Finally, some caution is warranted when using the Moody chart. First, as with all engineering calculations, it is crucial to ensure that the correct units are used consistently when calculating non-dimensional quantities such as the Reynolds number and relative roughness. Ensure that the Reynolds number is calculated based on the pipe diameter (or hydraulic diameter), not its length. Second, because of the numerous lines on the chart, careful interpolation is required. While the chart provides good engineering estimates, greater accuracy may require solving the Colebrook-White equation directly or using an accepted approximation.

Approximations for the Friction Factor

The von Kármán rough pipe law, also known as the von Kármán-Prandtl roughness law, is an empirical relationship used to estimate the friction factor for fully developed turbulent flow in the hydraulically rough regime. In this limiting case, the friction factor becomes essentially independent of Reynolds number and depends only on the relative roughness, i.e.,

(51) $\begin{equation*} \frac{1}{\sqrt{f}} = -2.0 \, \log_{10}\left( \frac{\epsilon}{3.7 D_h} \right) \end{equation*}$

This result is the fully rough asymptote of the Colebrook-White equation.

The Swamee-Jain equation, also known as the Swamee-Jain friction factor equation, provides an explicit approximation for the Darcy friction factor, i.e.,

(52) $\begin{equation*} f = \frac{0.25}{\left[\log_{10}\left( \displaystyle{ \frac{\epsilon}{3.7 D_h} + \frac{5.74}{Re_{D_h}^{\,0.9}}} \right)\right]^2} \end{equation*}$

Roughness Values

In most cases, roughness values cover a range and will depend on the specific surface, as shown in the table below.
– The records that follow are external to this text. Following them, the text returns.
-- pv_equiv track=rewrite | github.com/aollio/toys | leet_code/6_zigzag_conversion.py | strangely_series
-- ===== SOURCE A (Python) =====
-- def strangely_series(n, length):
--     """
--     generate series like 0 1 2 3 2 1 0 1 2 3 ... (n = 4)
--     """
--     if n == 1:
--         return [0] * length
--     series = [0]
--     up = True
--     for index in range(1, length):
--         pre = series[-1]
--         if up:
--             if pre == n - 1:
--                 series.append(pre - 1)
--                 up = False
--             else:
--                 series.append(pre + 1)
--         else:
--             if pre == 0:
--                 series.append(pre + 1)
--                 up = True
--             else:
--                 series.append(pre - 1)
--     return series
-- ===== SOURCE B (Python) =====
-- def strangely_series(n, length):
--     """
--     generate series like 0 1 2 3 2 1 0 1 2 3 ... (n = 4)
--     """
--     if n == 1:
--         return [0] * length
--     period = 2 * (n - 1)
--     series = [0]
--     for i in range(1, length):
--         m = i % period
--         series.append(m if m <= n - 1 else period - m)
--     return series
-- ===== Notes on version B (the rewrite author's own statement) =====
-- stated objective: simpler
-- what changed: Replaces the stateful up/down-flag walk that inspects the previous element with a closed-form triangle-wave formula (m = i % (2n-2), folded back past n-1) computed independently for each index.
-- outside the precondition, e.g. on strangely_series(0, 3): A returns [0, 1, 2], B returns [0, -1, -2]
import Mathlib
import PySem

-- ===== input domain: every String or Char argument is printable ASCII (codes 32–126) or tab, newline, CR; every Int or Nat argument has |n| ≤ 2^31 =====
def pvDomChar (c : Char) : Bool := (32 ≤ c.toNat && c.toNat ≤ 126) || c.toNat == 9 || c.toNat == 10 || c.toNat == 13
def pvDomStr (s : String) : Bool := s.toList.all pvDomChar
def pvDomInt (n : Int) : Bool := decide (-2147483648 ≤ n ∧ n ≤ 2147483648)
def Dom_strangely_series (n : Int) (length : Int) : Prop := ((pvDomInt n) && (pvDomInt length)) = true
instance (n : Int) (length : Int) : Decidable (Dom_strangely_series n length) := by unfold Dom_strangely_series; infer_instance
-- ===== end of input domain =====

-- B replaces A's stateful up/down-flag walk by a closed-form triangle-wave formula per index (simpler).


-- ===== PORT A =====
-- literal port of A: [0]*length for n==1; otherwise a fold over range(1, length)
-- carrying (series, up); series[-1] is pyGet? at -1 (series is never empty, so .getD 0 never fires)
def strangely_series (n : Int) (length : Int) : List Int :=
  if n = 1 then List.replicate length.toNat 0
  else
    ((PySem.List.pyRange 1 length 1).foldl
      (fun (st : List Int × Bool) _index =>
        let series := st.1
        let up := st.2
        let pre := (PySem.List.pyGet? series (-1)).getD 0
        if up then
          if pre = n - 1 then (series ++ [pre - 1], false)
          else (series ++ [pre + 1], true)
        else
          if pre = 0 then (series ++ [pre + 1], true)
          else (series ++ [pre - 1], false))
      ([0], true)).1

-- ===== PORT B =====
-- literal port of B: closed-form triangle wave, one value per index, no flag and no lookback
def strangely_series_alt (n : Int) (length : Int) : List Int :=
  if n = 1 then List.replicate length.toNat 0
  else
    let period := 2 * (n - 1)
    (PySem.List.pyRange 1 length 1).foldl
      (fun series i =>
        let m := PySem.Int.mod i period
        series ++ [if m ≤ n - 1 then m else period - m]) [0]

-- ===== PRECONDITION & SPEC =====
-- Pre_ excludes n ≤ 0 with length ≥ 2, outside the function's natural domain (n is the
-- number of zigzag levels, so n ≥ 1): no zigzag series of n levels is specified there, and
-- the two implementations choose differently (A's flag never flips, B's modulus is negative).
def Pre_strangely_series (n : Int) (length : Int) : Prop := 1 ≤ n ∨ length ≤ 1
instance (n : Int) (length : Int) : Decidable (Pre_strangely_series n length) := by unfold Pre_strangely_series; infer_instance
def pvWitness_strangely_series : Int × Int := (4, 10)
def Spec_strangely_series (n : Int) (length : Int) (out : List Int) : Prop := out = strangely_series_alt n length
instance (n : Int) (length : Int) (out : List Int) : Decidable (Spec_strangely_series n length out) := by unfold Spec_strangely_series; infer_instance

-- ===== CLAIM (what is proved, stated in full; the proofs are below) =====
def Claim_equal_strangely_series : Prop := ∀ (n : Int) (length : Int), Dom_strangely_series n length → Pre_strangely_series n length → Spec_strangely_series n length (strangely_series n length)

-- ===== LEMMAS AND PROOFS =====

-- closed-form value of the wave at index i (matches B's per-index formula)
def triW (n i : Int) : Int :=
  let m := PySem.Int.mod i (2 * (n - 1))
  if m ≤ n - 1 then m else 2 * (n - 1) - m

-- characterisation of A's "up" flag after processing index k
def upW (n : Int) (k : Nat) : Bool :=
  decide ((1 ≤ (k : Int) % (2 * (n - 1)) ∧ (k : Int) % (2 * (n - 1)) ≤ n - 1) ∨ k = 0)

-- the step function of A's loop, named for the lemmas (identical to the lambda in the port)
def stepA (n : Int) (st : List Int × Bool) (_index : Int) : List Int × Bool :=
  let series := st.1
  let up := st.2
  let pre := (PySem.List.pyGet? series (-1)).getD 0
  if up then
    if pre = n - 1 then (series ++ [pre - 1], false)
    else (series ++ [pre + 1], true)
  else
    if pre = 0 then (series ++ [pre + 1], true)
    else (series ++ [pre - 1], false)

theorem triW_zero (n : Int) (hn : 2 ≤ n) : triW n 0 = 0 := by
  have hp : (0:Int) < 2 * (n - 1) := by omega
  have h0 : PySem.Int.mod 0 (2 * (n - 1)) = (0:Int) % (2 * (n - 1)) :=
    PySem.Int.mod_eq_emod_of_pos hp
  simp only [triW, h0, Int.zero_emod]
  rw [if_pos (by omega)]

theorem A_fold_eq (n L : Int) (h1 : n ≠ 1) :
    strangely_series n L = ((PySem.List.pyRange 1 L 1).foldl (stepA n) ([0], true)).1 := by
  simp only [strangely_series, if_neg h1]
  rfl

theorem B_fold_eq (n L : Int) (h1 : n ≠ 1) :
    strangely_series_alt n L = [0] ++ (PySem.List.pyRange 1 L 1).map (triW n) := by
  simp only [strangely_series_alt, if_neg h1]
  rw [PySem.List.foldl_append_singleton_eq_map]
  rfl

-- one arithmetic step: from (…, last = triW n j, flag = upW n j) the loop body appends
-- triW n (j+1) and sets the flag to upW n (j+1)
theorem stepA_correct (n : Int) (hn : 2 ≤ n) (j : Nat) (series : List Int)
    (hlast : series.getLast? = some (triW n (j : Int))) :
    stepA n (series, upW n j) ((j : Int) + 1)
      = (series ++ [triW n ((j : Int) + 1)], upW n (j + 1)) := by
  have hp : (0:Int) < 2 * (n - 1) := by omega
  have hmeq : PySem.Int.mod ((j:Int)) (2*(n-1)) = (j:Int) % (2*(n-1)) :=
    PySem.Int.mod_eq_emod_of_pos hp
  obtain ⟨m, hmdef⟩ : ∃ m, (j:Int) % (2*(n-1)) = m := ⟨_, rfl⟩
  have hm0 : 0 ≤ m := hmdef ▸ Int.emod_nonneg _ (by omega)
  have hmlt : m < 2*(n-1) := hmdef ▸ Int.emod_lt_of_pos _ hp
  have h1p : (1:Int) % (2*(n-1)) = 1 := Int.emod_eq_of_lt (by omega) (by omega)
  have hm'' : ((j:Int)+1) % (2*(n-1)) = if m + 1 = 2*(n-1) then 0 else m + 1 := by
    rw [Int.add_emod, h1p, hmdef]
    split
    · next h => rw [h]; exact Int.emod_self
    · exact Int.emod_eq_of_lt (by omega) (by omega)
  have hmeq1 : PySem.Int.mod ((j:Int)+1) (2*(n-1)) = ((j:Int)+1) % (2*(n-1)) :=
    PySem.Int.mod_eq_emod_of_pos hp
  have htrij : triW n (j:Int) = if m ≤ n - 1 then m else 2*(n-1) - m := by
    simp only [triW, hmeq, hmdef]
  have htrij1 : triW n ((j:Int)+1)
      = (if (if m + 1 = 2*(n-1) then (0:Int) else m + 1) ≤ n - 1
         then (if m + 1 = 2*(n-1) then (0:Int) else m + 1)
         else 2*(n-1) - (if m + 1 = 2*(n-1) then (0:Int) else m + 1)) := by
    simp only [triW, hmeq1, hm'']
  have hupj : upW n j = decide ((1 ≤ m ∧ m ≤ n - 1) ∨ j = 0) := by
    simp only [upW, hmdef]
  have hupj1 : upW n (j+1)
      = decide ((1 ≤ (if m + 1 = 2*(n-1) then (0:Int) else m + 1)
                 ∧ (if m + 1 = 2*(n-1) then (0:Int) else m + 1) ≤ n - 1) ∨ j + 1 = 0) := by
    simp only [upW, Nat.cast_add, Nat.cast_one, hm'']
  have hj0m : j = 0 → m = 0 := by
    intro h
    subst h
    simpa using hmdef.symm
  by_cases hup : (1 ≤ m ∧ m ≤ n - 1) ∨ j = 0
  · have hmle : m ≤ n - 1 := by
      rcases hup with h | h
      · omega
      · have := hj0m h; omega
    have hupT : upW n j = true := by rw [hupj]; exact decide_eq_true hup
    have hpre : triW n (j:Int) = m := by rw [htrij, if_pos hmle]
    by_cases hmn : m = n - 1
    · have hv : triW n ((j:Int)+1) = m - 1 := by
        rw [htrij1]; split_ifs <;> omega
      have hb : upW n (j+1) = false := by
        rw [hupj1, decide_eq_false_iff_not]
        split_ifs <;> simp <;> omega
      simp [stepA, hupT, PySem.List.pyGet?_neg_one, hlast, hpre, hmn, hv, hb]
    · have hv : triW n ((j:Int)+1) = m + 1 := by
        rw [htrij1]; split_ifs <;> omega
      have hb : upW n (j+1) = true := by
        rw [hupj1, decide_eq_true_eq]
        left
        split_ifs <;> omega
      simp [stepA, hupT, PySem.List.pyGet?_neg_one, hlast, hpre, hmn, hv, hb]
  · have hj : j ≠ 0 := fun h => hup (Or.inr h)
    have hnflag : ¬ (1 ≤ m ∧ m ≤ n - 1) := fun h => hup (Or.inl h)
    have hupF : upW n j = false := by
      rw [hupj, decide_eq_false_iff_not]
      exact hup
    by_cases hmz : m = 0
    · have hpre : triW n (j:Int) = 0 := by rw [htrij, if_pos (by omega)]; omega
      have hv : triW n ((j:Int)+1) = 1 := by
        rw [htrij1]; split_ifs <;> omega
      have hb : upW n (j+1) = true := by
        rw [hupj1, decide_eq_true_eq]
        left
        split_ifs <;> omega
      simp only [stepA, hupF, PySem.List.pyGet?_neg_one, hlast, Option.getD_some, hpre]
      norm_num [hv, hb]
    · have hmgt : n - 1 < m := by omega
      have hpre : triW n (j:Int) = 2*(n-1) - m := by rw [htrij, if_neg (by omega)]
      have hpre0 : ¬ (2*(n-1) - m = 0) := by omega
      have hv : triW n ((j:Int)+1) = 2*(n-1) - m - 1 := by
        rw [htrij1]; split_ifs <;> omega
      have hb : upW n (j+1) = false := by
        rw [hupj1, decide_eq_false_iff_not]
        split_ifs <;> simp <;> omega
      simp only [stepA, hupF, PySem.List.pyGet?_neg_one, hlast, Option.getD_some, hpre]
      norm_num [hpre0, hv, hb]

-- loop invariant for A: after the indices 1 .. j the state is the mapped closed form plus the flag
theorem A_inv (n : Int) (hn : 2 ≤ n) (j : Nat) :
    (PySem.List.pyRange 1 ((j : Int) + 1) 1).foldl (stepA n) ([0], true)
      = ((PySem.List.pyRange 0 ((j : Int) + 1) 1).map (triW n), upW n j) := by
  induction j with
  | zero =>
      have h1 : PySem.List.pyRange 1 ((0:Nat) + 1 : Int) 1 = [] :=
        PySem.List.pyRange_one_eq_nil (by norm_num)
      have h2 : PySem.List.pyRange 0 ((0:Nat) + 1 : Int) 1 = [(0:Int)] := by
        rw [PySem.List.pyRange_one_cons (by norm_num)]
        rw [PySem.List.pyRange_one_eq_nil (by norm_num)]
      rw [h1, h2]
      simp [List.foldl, triW_zero n hn, upW]
  | succ k ih =>
      have hk1 : ((k + 1 : Nat) : Int) = (k : Int) + 1 := by push_cast; ring
      have hsplit : PySem.List.pyRange 1 (((k+1 : Nat) : Int) + 1) 1
          = PySem.List.pyRange 1 ((k : Int) + 1) 1 ++ [(k : Int) + 1] := by
        rw [hk1, PySem.List.pyRange_one_succ_right (by omega)]
      have hsplit0 : PySem.List.pyRange 0 (((k+1 : Nat) : Int) + 1) 1
          = PySem.List.pyRange 0 ((k : Int) + 1) 1 ++ [(k : Int) + 1] := by
        rw [hk1, PySem.List.pyRange_one_succ_right (by omega)]
      have hlast : ((PySem.List.pyRange 0 ((k : Int) + 1) 1).map (triW n)).getLast?
          = some (triW n (k : Int)) := by
        rw [PySem.List.pyRange_one_succ_right (by omega : (0:Int) ≤ (k : Int)), List.map_append]
        simp
      rw [hsplit, List.foldl_append, ih]
      simp only [List.foldl]
      rw [stepA_correct n hn k _ hlast, hsplit0, List.map_append]
      simp

-- ===== VERDICT (by name: the statement is the Claim_ definition above) =====
theorem strangely_series_spec : Claim_equal_strangely_series := by
  intro n length _hdom hpre
  unfold Spec_strangely_series
  by_cases h1 : n = 1
  · simp [strangely_series, strangely_series_alt, h1]
  · rw [A_fold_eq n length h1, B_fold_eq n length h1]
    by_cases hL : length ≤ 1
    · rw [PySem.List.pyRange_one_eq_nil hL]
      simp
    · have hn : 2 ≤ n := by
        rcases hpre with h | h
        · omega
        · omega
      have hlen : length = (((length - 1).toNat : Nat) : Int) + 1 := by omega
      rw [hlen, A_inv n hn (length - 1).toNat]
      rw [PySem.List.pyRange_one_cons
        (by positivity : (0:Int) < (((length - 1).toNat : Nat) : Int) + 1)]
      simp [triW_zero n hn]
As manufactured, roughness values will be on the lower end of the scale; however, all pipe types may develop roughness over time due to oxidation or corrosion. It is essential to consult the relevant standards and specifications, or obtain specific roughness values, for the pipe(s) used in a given application.

Roughness factors for different types of internal surfaces. In most cases, roughness values cover a range.
Pipe Material	Roughness, ε (mm)
Smooth Plastic (PVC)	0.001 – 0.01
Glass	0.001 – 0.01
Smooth Metal (e.g., SS)	0.001 – 0.03
Concrete	0.2 – 1.5
Galvanized Iron	0.15 – 0.5
Commercial Steel	0.045 – 0.09
Riveted Steel	0.9 – 1.2
Corrugated Metal	3.0 – 8.0
Cast Iron (new)	0.15 – 0.5
Cast Iron (old)	0.6 – 3.0
Smooth Copper	0.001 – 0.01
Polyethylene (PE)	0.001 – 0.01
Polyvinyl Chloride (PVC)	0.001 – 0.01
Fiberglass	0.01 – 0.03
Stainless Steel (welded)	0.025 – 0.05
Stainless Steel (seamless)	0.02 – 0.045
Aluminum	0.05 – 0.1
Brass	0.02 – 0.05
PVC (Corrugated)	1.5 – 3.0
HDPE (Corrugated)	0.4 – 1.5
Ductile Iron	0.025 – 0.05
Polypropylene	0.01 – 0.03
ABS	0.02 – 0.06

Check Your Understanding #3 – Calculating the pressure drop for turbulent flow in a pipe using the Moody chart

Oil with a density $\varrho_{\rm oil} = 900$ kg/m ${^{3}}$ and kinematic viscosity $\nu_{\rm oil} = 10^{-5}$ m ${^{2}}$ /s, flows at 0.2 m ${^{3}}$ /s through a 500 m length of 300 mm diameter cast iron pipe. The average roughness of the pipe’s surface is 0.26 mm. Calculate: 1. The average flow velocity in the pipe. 2. The Reynolds number of the flow. 3. Is the flow in the pipe laminar or turbulent? 4. The pressure drop and head loss along the pipe. 5. The minimum hydraulic power needed to overcome the pressure loss.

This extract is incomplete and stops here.